--- Given data Enclosed Below ---
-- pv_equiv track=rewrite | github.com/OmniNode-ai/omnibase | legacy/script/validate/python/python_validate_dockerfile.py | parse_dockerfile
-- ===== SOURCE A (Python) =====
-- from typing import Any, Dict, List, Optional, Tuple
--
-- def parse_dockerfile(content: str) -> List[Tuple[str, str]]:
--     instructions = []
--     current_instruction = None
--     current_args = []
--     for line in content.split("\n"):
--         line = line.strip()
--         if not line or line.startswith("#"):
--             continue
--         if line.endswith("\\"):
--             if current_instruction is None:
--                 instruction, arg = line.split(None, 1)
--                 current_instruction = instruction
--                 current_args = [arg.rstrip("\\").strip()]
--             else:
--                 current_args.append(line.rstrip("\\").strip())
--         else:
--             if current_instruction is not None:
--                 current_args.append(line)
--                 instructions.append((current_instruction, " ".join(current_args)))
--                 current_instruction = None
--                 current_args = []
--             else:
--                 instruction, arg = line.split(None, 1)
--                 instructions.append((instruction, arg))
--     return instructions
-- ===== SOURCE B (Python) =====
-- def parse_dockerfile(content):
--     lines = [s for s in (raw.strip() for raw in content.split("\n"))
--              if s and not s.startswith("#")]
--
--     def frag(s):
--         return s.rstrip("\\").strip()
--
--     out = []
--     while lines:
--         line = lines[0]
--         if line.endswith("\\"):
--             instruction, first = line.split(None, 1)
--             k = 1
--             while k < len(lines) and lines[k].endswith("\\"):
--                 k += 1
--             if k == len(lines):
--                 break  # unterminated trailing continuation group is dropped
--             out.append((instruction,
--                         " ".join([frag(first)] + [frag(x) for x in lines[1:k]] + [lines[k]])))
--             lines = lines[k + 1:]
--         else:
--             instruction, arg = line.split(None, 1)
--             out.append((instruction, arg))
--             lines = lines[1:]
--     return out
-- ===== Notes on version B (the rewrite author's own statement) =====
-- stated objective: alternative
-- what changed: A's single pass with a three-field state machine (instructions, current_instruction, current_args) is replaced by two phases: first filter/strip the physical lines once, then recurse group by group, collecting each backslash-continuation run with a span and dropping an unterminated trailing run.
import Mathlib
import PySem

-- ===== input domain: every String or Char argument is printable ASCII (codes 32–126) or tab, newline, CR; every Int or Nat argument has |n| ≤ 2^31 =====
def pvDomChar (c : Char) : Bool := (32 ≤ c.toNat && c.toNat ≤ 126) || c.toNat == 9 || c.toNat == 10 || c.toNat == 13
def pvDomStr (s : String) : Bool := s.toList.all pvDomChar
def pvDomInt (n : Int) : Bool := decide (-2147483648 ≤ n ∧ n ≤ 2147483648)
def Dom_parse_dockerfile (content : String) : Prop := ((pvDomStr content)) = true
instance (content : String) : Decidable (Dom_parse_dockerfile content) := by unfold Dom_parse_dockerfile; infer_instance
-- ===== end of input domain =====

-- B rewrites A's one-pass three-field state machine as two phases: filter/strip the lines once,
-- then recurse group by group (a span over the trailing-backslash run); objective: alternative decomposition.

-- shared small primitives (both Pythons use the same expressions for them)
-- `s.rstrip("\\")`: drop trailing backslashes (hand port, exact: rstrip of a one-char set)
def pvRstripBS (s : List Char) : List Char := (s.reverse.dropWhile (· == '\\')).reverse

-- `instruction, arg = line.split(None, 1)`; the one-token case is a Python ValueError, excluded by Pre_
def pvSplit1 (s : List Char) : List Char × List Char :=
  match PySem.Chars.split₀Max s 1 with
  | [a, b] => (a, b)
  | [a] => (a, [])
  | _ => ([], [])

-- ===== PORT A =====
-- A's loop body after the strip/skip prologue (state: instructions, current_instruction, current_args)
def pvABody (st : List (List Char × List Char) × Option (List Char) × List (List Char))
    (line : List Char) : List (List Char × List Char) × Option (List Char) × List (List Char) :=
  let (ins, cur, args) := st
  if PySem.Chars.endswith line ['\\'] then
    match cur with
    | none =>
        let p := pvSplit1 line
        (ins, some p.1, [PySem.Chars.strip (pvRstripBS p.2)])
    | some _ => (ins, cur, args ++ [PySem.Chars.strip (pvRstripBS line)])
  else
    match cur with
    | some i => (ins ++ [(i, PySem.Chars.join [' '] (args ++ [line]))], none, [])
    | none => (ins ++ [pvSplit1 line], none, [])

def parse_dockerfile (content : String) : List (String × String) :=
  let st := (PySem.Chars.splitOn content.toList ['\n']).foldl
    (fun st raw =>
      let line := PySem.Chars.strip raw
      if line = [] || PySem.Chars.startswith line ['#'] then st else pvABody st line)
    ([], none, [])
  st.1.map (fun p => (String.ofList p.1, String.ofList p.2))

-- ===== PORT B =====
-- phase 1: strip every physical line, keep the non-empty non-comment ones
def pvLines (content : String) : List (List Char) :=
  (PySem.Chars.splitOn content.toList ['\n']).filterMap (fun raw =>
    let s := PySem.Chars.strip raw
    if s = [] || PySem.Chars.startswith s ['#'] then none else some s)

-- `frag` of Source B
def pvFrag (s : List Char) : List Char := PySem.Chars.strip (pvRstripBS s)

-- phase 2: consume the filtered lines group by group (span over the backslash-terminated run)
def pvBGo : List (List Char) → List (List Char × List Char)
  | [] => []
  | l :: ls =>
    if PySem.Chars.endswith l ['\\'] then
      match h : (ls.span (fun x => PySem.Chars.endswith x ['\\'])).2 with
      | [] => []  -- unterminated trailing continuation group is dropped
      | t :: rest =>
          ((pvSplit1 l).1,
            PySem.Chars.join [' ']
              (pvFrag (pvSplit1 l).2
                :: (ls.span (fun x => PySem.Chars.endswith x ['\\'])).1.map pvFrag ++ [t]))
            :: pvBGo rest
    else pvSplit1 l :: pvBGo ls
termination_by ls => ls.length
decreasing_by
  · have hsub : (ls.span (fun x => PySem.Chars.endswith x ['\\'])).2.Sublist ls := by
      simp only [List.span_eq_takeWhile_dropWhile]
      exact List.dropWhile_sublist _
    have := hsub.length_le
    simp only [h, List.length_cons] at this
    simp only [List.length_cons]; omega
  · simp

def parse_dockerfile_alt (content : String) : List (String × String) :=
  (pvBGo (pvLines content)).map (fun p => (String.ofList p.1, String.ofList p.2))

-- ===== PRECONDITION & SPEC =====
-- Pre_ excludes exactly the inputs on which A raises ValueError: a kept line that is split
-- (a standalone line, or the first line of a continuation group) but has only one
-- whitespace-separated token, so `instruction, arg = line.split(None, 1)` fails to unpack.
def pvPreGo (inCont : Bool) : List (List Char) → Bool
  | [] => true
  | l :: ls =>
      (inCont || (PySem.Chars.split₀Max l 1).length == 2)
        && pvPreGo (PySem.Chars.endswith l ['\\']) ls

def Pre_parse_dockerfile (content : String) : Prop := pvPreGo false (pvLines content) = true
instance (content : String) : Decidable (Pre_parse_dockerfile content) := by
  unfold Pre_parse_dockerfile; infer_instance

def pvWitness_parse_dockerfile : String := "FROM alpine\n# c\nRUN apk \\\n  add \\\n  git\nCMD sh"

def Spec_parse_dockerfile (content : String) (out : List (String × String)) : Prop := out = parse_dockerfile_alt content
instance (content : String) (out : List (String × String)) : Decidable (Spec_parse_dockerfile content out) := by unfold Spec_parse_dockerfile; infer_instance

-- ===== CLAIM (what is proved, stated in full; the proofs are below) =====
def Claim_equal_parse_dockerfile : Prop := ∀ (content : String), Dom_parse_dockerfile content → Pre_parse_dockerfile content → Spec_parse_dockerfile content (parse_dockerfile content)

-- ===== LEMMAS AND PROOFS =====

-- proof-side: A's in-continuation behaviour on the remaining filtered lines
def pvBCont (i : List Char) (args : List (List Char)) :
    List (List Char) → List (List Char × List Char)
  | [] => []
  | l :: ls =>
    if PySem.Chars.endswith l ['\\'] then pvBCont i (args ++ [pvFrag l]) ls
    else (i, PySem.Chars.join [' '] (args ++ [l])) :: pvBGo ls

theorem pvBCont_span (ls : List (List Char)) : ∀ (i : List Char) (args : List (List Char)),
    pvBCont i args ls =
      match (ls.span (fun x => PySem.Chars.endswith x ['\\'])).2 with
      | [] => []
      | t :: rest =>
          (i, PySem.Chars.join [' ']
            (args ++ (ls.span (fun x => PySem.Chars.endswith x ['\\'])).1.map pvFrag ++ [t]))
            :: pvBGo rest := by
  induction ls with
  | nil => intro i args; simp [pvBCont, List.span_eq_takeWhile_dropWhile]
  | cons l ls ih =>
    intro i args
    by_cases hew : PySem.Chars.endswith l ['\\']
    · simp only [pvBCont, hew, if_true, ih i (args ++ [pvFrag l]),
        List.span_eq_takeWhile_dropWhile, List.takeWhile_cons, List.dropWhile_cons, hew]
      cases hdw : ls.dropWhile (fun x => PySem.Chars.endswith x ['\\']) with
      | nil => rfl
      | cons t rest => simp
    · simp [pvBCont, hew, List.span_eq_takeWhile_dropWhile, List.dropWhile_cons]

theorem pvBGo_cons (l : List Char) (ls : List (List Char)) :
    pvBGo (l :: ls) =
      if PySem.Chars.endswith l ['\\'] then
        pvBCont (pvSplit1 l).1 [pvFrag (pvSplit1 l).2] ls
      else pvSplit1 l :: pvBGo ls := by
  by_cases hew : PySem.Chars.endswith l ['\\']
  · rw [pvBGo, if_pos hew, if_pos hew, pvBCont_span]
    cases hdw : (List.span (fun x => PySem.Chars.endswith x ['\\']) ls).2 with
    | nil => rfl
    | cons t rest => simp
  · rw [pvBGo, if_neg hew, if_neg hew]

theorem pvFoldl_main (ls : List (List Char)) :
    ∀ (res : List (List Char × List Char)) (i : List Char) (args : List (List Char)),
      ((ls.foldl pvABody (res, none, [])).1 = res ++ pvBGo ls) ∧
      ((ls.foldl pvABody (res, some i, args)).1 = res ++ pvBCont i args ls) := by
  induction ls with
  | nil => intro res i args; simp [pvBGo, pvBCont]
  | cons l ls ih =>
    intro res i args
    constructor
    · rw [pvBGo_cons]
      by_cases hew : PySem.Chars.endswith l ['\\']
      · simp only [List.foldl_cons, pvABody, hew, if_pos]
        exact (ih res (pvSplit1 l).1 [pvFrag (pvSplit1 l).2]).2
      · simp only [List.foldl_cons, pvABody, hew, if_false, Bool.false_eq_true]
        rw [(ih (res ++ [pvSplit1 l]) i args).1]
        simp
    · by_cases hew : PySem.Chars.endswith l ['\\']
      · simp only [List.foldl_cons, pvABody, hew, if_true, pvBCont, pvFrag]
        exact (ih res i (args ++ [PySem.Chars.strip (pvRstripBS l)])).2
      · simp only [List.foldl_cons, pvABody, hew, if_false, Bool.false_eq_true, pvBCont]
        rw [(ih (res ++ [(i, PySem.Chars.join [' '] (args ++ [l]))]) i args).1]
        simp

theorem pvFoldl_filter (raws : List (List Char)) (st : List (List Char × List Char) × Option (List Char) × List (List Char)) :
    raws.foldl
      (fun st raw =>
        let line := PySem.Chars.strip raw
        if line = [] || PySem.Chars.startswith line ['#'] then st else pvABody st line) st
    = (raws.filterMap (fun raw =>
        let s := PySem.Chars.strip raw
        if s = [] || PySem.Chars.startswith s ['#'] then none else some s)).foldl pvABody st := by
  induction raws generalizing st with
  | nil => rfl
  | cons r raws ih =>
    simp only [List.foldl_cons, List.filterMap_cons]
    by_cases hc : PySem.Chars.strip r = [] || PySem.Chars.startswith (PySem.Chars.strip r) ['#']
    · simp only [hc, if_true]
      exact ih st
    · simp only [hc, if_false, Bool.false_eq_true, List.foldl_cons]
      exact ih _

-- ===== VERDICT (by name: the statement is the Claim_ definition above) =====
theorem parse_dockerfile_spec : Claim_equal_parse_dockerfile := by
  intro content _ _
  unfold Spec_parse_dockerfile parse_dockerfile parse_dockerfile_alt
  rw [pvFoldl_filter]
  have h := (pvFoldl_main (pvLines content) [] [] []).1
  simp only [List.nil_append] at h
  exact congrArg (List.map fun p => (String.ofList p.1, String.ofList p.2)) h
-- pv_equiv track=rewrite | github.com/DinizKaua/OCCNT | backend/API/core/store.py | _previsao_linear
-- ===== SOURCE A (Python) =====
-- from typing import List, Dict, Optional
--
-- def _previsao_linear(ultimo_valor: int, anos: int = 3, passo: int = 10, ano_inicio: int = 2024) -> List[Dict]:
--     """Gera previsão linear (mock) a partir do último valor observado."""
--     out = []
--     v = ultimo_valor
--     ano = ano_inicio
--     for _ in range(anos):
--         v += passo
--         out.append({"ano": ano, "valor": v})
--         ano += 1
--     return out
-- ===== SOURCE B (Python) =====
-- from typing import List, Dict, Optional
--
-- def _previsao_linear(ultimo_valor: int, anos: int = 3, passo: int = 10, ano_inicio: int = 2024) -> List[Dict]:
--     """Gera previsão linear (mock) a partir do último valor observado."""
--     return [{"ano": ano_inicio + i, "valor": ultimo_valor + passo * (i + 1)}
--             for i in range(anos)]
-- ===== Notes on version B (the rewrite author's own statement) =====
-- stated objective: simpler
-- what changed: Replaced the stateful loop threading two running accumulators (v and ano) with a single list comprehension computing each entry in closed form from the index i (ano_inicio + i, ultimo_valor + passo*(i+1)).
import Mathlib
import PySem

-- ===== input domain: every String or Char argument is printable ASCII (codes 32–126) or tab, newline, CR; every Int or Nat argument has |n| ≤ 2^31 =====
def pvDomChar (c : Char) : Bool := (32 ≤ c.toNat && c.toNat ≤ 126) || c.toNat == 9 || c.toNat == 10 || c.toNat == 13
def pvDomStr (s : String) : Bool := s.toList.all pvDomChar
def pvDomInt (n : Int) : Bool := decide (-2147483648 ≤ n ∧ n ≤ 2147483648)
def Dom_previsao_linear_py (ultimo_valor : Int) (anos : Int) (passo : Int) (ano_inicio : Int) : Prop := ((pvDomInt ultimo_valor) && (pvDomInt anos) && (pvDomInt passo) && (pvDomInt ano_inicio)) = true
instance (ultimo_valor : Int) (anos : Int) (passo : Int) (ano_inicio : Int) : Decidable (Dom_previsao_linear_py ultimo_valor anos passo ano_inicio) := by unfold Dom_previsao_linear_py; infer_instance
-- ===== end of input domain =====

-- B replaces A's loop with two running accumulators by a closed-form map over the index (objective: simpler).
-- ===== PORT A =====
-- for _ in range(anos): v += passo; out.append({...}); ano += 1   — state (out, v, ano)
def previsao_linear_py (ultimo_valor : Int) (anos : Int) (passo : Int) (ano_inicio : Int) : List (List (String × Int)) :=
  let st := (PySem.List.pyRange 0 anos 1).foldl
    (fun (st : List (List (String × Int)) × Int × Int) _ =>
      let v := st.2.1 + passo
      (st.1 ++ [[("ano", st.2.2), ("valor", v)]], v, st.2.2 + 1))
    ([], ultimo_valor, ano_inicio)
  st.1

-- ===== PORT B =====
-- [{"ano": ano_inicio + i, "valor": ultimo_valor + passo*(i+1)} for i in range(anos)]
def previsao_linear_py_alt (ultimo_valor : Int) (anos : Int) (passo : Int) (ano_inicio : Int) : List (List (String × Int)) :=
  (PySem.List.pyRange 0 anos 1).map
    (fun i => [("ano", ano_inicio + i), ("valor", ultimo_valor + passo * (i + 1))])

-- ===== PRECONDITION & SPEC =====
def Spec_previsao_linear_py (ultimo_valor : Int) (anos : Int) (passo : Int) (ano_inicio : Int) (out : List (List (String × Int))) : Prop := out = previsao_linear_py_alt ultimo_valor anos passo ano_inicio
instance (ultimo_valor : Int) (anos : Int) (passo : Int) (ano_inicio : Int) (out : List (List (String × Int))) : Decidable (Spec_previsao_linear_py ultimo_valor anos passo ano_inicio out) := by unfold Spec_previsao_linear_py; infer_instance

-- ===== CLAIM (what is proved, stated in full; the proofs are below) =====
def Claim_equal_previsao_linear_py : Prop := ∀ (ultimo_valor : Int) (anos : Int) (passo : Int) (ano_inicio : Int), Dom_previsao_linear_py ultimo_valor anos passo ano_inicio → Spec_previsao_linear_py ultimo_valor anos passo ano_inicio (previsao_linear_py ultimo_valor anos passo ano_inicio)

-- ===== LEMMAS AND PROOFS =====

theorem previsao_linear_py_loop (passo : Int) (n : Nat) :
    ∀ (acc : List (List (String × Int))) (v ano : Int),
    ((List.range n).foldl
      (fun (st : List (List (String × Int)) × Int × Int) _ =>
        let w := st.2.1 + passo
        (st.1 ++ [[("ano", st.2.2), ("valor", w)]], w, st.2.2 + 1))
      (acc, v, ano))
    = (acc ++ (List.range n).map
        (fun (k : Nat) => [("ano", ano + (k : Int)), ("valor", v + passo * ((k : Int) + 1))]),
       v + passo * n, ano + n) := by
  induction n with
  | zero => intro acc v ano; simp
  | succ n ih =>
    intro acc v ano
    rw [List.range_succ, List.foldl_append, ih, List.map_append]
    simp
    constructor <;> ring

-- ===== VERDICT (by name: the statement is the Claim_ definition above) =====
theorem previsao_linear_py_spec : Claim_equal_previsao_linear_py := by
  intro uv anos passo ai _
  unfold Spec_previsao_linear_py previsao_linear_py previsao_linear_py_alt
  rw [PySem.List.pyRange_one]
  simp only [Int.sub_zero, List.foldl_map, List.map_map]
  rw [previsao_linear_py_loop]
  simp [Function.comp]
--- End of Enclosed Given data ---
§ **Aim of the task**: Across the listing, count the lines that contain "filtered". Nothing but the number should be returned.

§ **Response to this exercise**: 2